▶ _Task brief_
Scan the material below and copy every line holding the word "rewrite".

▶ _Extracted records_
☆ ☆ ☆ ☆ ☆ ☆ ☆

-- pv_equiv track=rewrite | github.com/sayaib/coding-checker-model | DEV/project/rule_checker/rule_56_ladder_utils.py | build_chains
-- ===== SOURCE A (Python) =====
-- def build_chains(data):
--     # Step 1: Build a map from outputs to list of dicts that consume them
--     index_map = {i: d for i, d in enumerate(data)}
--     chains = []
--
--     # Step 2: For each dict, attempt to build a chain forward
--     def dfs(path, visited):
--         last = path[-1]
--         extended = False
--
--         for i, candidate in index_map.items():
--             if i in visited:
--                 continue
--             # Check for overlap between last out_list and candidate in_list
--
--             out_list_present=last.get('out_list', [])
--             in_list_present=candidate.get('in_list', [])
--
--
--             if set(out_list_present) & set(in_list_present):
--                 dfs(path + [candidate], visited | {i})
--                 extended = True
--
--         if not extended:
--             chains.append(path)
--
--     # Step 3: Start chains from each dictionary
--     for i in range(len(data)):
--         dfs([data[i]], {i})
--
--     return chains
-- ===== SOURCE B (Python) =====
-- def build_chains(data):
--     n = len(data)
--     # Inverted index: value -> ascending list of indices whose in_list contains it.
--     consumers = {}
--     for j, d in enumerate(data):
--         for x in d.get('in_list', []):
--             consumers.setdefault(x, []).append(j)
--     # Overlap successors of each dict, in ascending index order.
--     adj = [sorted({j for x in d.get('out_list', []) for j in consumers.get(x, [])})
--            for d in data]
--     chains = []
--     # Iterative depth-first enumeration with an explicit stack of index paths.
--     for i in range(n):
--         stack = [([i], {i})]
--         while stack:
--             path, visited = stack.pop()
--             nbrs = [j for j in adj[path[-1]] if j not in visited]
--             if not nbrs:
--                 chains.append([data[k] for k in path])
--             else:
--                 for j in reversed(nbrs):
--                     stack.append((path + [j], visited | {j}))
--     return chains
-- ===== Notes on version B (the rewrite author's own statement) =====
-- stated objective: alternative
-- what changed: B builds an inverted index value->consumer-indices in one pass, derives each dict's sorted successor list from it, and enumerates the maximal chains with an explicit-stack iterative loop over index paths (mapping indices to dicts only when a chain is emitted), instead of A's recursive DFS that rebuilds and intersects the two value sets for every candidate at every node.
import Mathlib
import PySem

☆ ☆ ☆ ☆ ☆ ☆ ☆

▶ _Result of the exercise_
-- pv_equiv track=rewrite | github.com/sayaib/coding-checker-model | DEV/project/rule_checker/rule_56_ladder_utils.py | build_chains
-- ===== Notes on version B (the rewrite author's own statement) =====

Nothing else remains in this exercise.